## ABOUT THIS EXERCISE
Reproduce each line from the records that holds "reduceIte".
───── PROVIDED RECORDS ─────
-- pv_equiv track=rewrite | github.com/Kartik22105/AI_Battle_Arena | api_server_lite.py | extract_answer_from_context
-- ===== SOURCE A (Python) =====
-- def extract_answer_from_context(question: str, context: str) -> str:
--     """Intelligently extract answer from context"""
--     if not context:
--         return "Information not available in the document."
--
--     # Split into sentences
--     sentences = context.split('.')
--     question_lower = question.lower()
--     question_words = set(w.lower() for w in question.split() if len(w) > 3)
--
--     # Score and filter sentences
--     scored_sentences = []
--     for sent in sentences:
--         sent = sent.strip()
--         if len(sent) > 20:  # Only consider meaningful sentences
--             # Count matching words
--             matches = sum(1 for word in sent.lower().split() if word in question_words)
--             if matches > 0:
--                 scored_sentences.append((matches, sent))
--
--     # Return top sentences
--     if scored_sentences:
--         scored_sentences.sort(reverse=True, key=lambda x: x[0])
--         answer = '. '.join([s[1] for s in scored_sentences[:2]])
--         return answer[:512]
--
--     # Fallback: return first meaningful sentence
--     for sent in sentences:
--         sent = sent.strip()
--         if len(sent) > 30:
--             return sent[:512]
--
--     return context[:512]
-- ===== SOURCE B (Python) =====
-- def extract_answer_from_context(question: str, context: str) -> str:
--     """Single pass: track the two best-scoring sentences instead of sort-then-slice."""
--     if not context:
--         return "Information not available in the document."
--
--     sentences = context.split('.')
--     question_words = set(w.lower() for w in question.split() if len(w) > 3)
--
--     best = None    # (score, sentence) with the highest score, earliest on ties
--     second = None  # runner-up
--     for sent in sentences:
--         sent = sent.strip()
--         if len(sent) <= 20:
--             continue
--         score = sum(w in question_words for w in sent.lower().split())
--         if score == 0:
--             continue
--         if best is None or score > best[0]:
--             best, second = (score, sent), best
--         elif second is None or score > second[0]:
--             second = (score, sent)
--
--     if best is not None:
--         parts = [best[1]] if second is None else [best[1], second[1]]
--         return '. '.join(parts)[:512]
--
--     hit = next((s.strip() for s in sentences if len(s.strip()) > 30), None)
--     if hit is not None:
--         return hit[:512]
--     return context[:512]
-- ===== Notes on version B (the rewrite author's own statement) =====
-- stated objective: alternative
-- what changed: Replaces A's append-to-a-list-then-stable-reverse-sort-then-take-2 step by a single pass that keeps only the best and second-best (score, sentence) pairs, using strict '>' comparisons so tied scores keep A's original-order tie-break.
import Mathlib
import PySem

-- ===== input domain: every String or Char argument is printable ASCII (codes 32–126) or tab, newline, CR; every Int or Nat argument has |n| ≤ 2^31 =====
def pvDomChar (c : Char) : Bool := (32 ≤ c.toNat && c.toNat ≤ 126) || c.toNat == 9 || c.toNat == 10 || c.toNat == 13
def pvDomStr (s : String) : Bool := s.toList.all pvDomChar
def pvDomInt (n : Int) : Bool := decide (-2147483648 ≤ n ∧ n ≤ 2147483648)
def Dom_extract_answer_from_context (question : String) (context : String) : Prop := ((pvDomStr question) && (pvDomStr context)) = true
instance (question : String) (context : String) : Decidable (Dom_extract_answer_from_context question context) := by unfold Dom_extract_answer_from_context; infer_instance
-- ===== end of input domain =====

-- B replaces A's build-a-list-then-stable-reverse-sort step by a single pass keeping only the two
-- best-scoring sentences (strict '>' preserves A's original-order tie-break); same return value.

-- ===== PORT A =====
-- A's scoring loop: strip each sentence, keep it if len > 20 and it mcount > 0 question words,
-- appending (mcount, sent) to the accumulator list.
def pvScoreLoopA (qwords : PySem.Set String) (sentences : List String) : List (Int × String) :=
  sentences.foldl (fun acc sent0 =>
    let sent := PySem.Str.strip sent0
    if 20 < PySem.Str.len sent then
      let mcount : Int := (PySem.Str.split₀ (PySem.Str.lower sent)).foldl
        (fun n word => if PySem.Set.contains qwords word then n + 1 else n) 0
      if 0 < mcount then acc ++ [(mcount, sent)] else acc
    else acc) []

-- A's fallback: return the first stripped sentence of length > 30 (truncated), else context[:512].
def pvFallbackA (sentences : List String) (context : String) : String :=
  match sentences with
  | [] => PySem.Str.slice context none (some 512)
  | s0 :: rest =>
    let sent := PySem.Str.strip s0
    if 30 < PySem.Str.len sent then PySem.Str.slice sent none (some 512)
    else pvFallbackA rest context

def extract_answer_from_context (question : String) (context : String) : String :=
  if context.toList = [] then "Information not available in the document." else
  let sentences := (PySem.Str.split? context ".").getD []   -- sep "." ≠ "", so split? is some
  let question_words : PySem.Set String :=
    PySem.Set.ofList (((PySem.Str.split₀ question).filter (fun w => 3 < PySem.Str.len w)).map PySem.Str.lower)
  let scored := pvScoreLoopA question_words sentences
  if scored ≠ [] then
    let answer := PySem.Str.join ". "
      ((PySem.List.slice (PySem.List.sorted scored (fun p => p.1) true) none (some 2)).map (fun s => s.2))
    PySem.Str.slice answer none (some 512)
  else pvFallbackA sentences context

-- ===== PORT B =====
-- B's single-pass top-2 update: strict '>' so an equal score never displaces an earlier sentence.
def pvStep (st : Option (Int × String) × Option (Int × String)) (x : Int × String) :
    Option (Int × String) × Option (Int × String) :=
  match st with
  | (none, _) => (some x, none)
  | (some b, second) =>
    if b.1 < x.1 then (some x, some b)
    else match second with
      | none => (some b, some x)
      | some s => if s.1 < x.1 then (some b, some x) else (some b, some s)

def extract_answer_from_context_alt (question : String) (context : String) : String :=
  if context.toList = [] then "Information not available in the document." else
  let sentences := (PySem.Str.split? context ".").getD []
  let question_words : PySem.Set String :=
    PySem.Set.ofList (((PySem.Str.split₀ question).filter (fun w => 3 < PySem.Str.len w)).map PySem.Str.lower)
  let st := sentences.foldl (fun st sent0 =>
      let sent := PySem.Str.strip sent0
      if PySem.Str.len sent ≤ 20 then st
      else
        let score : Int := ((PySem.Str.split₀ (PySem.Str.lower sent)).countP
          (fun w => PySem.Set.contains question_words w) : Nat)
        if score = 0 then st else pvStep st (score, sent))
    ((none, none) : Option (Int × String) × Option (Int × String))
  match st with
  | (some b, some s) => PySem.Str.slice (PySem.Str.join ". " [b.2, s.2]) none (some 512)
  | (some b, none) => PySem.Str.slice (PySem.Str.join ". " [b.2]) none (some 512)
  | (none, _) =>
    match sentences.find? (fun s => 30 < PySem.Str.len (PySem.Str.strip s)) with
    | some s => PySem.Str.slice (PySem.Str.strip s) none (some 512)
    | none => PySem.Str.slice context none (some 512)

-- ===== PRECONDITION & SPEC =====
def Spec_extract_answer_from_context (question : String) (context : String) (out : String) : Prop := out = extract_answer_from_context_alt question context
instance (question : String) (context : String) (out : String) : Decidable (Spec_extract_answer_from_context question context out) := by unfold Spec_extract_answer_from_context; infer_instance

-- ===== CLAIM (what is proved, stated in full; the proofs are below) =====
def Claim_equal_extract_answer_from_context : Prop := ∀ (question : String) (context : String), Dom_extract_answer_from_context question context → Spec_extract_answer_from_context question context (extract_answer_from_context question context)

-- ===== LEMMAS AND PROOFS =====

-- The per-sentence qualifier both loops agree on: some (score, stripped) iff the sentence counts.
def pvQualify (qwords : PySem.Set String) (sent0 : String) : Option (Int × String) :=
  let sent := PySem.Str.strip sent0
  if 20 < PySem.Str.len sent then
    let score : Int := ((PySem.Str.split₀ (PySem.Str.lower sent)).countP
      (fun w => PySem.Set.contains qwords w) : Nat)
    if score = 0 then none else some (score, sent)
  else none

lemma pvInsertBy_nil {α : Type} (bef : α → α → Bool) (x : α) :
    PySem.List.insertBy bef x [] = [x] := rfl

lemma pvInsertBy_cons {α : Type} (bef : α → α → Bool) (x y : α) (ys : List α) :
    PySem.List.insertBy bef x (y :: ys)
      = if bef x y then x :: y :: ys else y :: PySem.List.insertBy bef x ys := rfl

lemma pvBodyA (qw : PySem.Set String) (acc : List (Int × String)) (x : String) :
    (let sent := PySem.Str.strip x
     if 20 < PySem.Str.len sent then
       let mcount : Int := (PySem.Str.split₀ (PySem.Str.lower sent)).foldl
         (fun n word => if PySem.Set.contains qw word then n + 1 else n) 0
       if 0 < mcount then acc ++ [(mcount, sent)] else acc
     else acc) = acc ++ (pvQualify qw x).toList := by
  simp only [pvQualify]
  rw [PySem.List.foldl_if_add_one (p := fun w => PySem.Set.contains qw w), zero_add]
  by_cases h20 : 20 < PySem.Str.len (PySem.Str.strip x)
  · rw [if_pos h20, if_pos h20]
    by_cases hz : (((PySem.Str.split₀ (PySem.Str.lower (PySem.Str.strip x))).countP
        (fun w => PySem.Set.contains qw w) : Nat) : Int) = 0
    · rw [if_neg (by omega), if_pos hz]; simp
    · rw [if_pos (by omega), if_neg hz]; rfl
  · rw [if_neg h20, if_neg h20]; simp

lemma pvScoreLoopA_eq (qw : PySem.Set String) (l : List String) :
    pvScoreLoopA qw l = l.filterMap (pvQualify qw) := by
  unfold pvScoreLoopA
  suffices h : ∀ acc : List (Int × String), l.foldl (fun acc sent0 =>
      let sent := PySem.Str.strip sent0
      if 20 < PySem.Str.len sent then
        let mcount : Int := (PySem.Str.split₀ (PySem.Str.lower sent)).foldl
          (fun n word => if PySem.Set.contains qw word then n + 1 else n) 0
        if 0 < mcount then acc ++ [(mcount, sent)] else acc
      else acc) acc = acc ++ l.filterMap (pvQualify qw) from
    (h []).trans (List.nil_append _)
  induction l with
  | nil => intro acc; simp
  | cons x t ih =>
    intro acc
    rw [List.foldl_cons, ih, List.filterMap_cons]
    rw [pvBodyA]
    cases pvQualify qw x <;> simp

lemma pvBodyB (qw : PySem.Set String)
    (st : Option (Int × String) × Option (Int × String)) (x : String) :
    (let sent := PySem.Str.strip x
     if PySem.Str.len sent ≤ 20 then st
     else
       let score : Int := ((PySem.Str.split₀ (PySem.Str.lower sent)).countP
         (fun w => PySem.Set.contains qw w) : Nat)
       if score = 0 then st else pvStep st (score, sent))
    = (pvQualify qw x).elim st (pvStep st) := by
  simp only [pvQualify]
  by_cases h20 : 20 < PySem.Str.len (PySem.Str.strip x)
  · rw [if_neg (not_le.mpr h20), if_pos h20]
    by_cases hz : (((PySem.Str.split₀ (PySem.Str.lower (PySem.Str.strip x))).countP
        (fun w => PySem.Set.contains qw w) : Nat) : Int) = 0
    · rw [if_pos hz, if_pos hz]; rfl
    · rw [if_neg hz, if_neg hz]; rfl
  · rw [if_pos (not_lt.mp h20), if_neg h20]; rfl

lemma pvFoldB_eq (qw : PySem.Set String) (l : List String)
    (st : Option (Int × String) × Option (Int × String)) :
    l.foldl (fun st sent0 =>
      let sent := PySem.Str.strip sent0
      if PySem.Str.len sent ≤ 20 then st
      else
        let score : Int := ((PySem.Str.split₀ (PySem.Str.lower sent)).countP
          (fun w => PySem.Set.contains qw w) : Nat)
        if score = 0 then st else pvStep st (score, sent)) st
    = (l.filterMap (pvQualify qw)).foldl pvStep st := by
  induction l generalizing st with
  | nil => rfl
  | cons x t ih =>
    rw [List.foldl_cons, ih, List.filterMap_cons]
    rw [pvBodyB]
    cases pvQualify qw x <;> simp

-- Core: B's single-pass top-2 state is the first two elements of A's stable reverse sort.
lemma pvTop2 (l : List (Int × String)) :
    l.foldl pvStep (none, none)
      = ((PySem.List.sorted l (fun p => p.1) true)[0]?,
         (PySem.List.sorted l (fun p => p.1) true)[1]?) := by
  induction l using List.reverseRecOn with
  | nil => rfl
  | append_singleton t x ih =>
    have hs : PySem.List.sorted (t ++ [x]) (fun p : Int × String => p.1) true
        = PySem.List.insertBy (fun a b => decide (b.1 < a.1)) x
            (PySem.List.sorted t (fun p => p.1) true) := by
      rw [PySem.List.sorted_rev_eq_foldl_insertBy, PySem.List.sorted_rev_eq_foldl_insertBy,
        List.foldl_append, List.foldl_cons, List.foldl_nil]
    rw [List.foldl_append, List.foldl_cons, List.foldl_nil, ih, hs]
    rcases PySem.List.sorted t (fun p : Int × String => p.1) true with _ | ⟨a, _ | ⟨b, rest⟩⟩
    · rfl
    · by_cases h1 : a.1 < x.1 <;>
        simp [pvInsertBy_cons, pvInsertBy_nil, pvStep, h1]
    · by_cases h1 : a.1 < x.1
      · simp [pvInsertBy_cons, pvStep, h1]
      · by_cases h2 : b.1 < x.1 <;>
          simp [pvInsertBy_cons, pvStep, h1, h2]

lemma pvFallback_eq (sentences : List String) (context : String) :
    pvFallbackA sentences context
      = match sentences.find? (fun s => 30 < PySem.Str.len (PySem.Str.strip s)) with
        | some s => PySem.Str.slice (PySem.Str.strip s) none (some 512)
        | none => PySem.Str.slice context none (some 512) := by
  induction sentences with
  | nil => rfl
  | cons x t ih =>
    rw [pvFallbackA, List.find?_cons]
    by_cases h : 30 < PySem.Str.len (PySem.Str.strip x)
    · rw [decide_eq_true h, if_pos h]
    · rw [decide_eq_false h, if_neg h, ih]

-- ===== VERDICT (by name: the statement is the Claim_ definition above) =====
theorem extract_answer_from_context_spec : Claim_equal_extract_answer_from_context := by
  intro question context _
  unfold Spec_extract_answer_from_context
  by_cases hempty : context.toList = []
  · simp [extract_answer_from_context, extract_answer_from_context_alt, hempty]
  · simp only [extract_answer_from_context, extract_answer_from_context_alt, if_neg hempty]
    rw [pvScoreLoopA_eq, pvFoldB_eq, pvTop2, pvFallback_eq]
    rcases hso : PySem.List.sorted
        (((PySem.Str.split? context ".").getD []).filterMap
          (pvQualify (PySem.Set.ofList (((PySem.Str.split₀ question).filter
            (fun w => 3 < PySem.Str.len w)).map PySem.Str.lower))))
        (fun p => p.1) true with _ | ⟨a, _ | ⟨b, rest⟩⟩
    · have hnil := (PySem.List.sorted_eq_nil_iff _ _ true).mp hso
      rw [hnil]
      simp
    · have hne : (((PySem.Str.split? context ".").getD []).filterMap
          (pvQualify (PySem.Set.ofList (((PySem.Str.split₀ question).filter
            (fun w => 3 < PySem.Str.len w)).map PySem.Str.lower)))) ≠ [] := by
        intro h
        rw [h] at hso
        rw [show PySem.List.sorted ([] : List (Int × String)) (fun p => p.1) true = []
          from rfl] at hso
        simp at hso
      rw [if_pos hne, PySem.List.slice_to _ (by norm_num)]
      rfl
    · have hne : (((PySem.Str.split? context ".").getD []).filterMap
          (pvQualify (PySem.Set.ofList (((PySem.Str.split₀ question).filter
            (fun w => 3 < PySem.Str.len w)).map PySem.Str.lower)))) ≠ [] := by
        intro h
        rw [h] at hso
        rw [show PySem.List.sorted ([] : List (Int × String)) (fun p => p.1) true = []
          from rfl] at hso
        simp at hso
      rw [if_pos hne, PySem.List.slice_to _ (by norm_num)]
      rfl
─────
───── PROVIDED RECORDS ─────
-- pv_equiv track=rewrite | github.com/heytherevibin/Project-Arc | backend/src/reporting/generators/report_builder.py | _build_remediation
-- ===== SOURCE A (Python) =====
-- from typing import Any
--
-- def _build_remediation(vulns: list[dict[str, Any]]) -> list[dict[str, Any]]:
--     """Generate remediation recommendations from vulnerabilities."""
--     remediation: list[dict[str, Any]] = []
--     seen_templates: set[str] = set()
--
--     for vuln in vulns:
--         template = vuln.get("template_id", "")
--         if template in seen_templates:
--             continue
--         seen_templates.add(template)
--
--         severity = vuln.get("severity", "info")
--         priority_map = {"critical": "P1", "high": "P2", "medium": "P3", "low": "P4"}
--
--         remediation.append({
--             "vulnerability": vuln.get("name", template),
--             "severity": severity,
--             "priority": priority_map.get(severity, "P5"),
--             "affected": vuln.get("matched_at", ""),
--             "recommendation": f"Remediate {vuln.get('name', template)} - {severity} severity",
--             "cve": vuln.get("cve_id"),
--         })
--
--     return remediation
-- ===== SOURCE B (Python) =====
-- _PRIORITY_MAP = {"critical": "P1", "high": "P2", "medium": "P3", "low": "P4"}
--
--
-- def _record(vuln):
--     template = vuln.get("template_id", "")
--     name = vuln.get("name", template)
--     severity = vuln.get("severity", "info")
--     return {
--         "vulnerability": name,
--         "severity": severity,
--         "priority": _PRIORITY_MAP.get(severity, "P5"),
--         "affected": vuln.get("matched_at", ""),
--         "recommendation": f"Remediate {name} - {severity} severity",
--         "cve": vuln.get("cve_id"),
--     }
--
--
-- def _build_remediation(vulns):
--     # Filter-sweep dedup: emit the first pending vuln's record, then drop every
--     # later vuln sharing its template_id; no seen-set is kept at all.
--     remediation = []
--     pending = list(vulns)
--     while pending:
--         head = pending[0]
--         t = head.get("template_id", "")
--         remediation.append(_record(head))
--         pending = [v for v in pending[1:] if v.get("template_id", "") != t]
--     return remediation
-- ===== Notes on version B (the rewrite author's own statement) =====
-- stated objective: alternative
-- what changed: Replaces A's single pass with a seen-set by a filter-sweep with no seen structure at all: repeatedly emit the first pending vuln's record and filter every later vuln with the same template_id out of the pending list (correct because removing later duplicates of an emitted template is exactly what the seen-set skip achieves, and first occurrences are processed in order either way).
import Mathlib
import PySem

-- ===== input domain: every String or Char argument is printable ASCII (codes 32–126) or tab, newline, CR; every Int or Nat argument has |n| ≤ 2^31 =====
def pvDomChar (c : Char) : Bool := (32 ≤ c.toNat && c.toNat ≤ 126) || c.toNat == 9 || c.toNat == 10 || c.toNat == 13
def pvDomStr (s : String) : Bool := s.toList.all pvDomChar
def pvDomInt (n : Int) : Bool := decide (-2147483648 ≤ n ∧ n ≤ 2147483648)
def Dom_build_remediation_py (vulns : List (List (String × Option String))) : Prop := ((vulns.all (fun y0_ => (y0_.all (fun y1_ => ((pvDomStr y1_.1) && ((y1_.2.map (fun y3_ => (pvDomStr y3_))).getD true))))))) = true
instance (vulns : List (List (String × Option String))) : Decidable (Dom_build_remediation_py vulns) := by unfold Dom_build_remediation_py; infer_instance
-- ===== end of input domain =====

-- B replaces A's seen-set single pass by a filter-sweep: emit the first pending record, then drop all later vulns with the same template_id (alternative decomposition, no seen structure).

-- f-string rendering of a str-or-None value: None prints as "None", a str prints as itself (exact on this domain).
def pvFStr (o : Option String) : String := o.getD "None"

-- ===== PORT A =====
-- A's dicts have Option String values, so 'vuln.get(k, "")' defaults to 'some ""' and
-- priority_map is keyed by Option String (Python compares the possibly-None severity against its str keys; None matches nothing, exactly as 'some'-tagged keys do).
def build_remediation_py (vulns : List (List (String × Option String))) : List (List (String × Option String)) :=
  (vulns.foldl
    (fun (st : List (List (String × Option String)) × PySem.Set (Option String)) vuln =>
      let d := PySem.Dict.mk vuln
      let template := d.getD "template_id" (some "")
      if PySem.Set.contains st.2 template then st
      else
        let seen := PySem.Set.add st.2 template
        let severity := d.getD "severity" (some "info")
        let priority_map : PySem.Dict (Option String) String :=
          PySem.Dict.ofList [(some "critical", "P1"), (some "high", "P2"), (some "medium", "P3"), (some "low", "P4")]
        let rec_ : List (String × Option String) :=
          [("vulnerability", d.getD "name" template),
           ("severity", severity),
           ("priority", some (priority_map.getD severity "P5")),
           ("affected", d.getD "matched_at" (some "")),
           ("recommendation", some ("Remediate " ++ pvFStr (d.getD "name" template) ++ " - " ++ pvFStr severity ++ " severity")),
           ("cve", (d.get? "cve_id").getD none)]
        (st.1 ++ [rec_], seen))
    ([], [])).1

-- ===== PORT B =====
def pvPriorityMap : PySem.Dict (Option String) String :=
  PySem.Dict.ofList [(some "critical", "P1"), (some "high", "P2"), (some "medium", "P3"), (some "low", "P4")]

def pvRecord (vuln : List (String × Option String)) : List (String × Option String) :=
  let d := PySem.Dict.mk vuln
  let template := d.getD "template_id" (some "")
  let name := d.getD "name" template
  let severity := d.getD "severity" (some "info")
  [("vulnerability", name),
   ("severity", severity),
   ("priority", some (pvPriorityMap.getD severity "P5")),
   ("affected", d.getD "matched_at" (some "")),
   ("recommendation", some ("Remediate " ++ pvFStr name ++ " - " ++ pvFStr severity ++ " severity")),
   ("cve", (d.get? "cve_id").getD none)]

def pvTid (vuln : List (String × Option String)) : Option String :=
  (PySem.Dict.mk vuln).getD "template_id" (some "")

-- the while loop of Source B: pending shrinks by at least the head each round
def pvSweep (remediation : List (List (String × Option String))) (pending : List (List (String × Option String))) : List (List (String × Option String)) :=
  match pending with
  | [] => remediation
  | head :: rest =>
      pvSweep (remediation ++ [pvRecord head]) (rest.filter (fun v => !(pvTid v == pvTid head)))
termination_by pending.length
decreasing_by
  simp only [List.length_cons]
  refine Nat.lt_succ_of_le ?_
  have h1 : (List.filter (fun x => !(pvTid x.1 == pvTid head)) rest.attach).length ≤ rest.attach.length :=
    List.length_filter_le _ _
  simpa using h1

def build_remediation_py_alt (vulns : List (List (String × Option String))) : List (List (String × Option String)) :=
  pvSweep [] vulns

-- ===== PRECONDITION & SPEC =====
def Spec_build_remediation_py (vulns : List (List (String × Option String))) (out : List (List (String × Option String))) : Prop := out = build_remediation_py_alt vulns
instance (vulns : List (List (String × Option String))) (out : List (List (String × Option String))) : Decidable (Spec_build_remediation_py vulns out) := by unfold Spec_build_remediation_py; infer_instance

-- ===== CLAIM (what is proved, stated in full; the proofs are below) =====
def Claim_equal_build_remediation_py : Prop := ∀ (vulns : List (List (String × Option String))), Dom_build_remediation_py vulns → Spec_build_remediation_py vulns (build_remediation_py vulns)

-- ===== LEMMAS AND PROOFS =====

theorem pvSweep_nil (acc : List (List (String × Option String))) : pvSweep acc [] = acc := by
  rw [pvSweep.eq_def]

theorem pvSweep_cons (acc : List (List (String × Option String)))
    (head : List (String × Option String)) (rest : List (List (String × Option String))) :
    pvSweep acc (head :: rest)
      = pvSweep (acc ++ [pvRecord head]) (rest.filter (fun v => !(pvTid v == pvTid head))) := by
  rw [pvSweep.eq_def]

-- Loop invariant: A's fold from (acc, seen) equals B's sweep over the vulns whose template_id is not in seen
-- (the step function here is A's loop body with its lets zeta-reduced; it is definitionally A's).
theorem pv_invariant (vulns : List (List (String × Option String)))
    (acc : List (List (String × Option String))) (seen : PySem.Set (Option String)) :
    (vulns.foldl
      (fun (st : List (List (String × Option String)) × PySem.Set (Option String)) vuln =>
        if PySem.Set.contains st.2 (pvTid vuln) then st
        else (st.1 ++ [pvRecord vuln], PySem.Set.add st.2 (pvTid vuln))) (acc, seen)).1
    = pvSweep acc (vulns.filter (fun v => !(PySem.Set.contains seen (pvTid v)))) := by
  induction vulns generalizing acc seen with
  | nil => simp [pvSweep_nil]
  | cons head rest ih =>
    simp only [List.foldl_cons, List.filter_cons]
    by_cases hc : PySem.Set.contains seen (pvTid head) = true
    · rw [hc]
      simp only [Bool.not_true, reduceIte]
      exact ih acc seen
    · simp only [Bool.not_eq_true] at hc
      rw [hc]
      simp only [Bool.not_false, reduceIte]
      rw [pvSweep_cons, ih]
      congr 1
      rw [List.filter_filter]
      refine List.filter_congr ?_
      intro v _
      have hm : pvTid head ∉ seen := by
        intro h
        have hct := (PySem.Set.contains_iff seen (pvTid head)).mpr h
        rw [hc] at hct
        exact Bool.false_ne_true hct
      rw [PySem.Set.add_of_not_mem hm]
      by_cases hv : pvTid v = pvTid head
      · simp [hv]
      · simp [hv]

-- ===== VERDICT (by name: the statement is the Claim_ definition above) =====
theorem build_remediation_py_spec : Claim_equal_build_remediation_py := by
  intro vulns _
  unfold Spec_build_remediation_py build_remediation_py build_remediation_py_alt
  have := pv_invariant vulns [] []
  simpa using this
─────
## SOLUTION TO THIS TASK
      simp only [Bool.not_true, reduceIte]
      simp only [Bool.not_false, reduceIte]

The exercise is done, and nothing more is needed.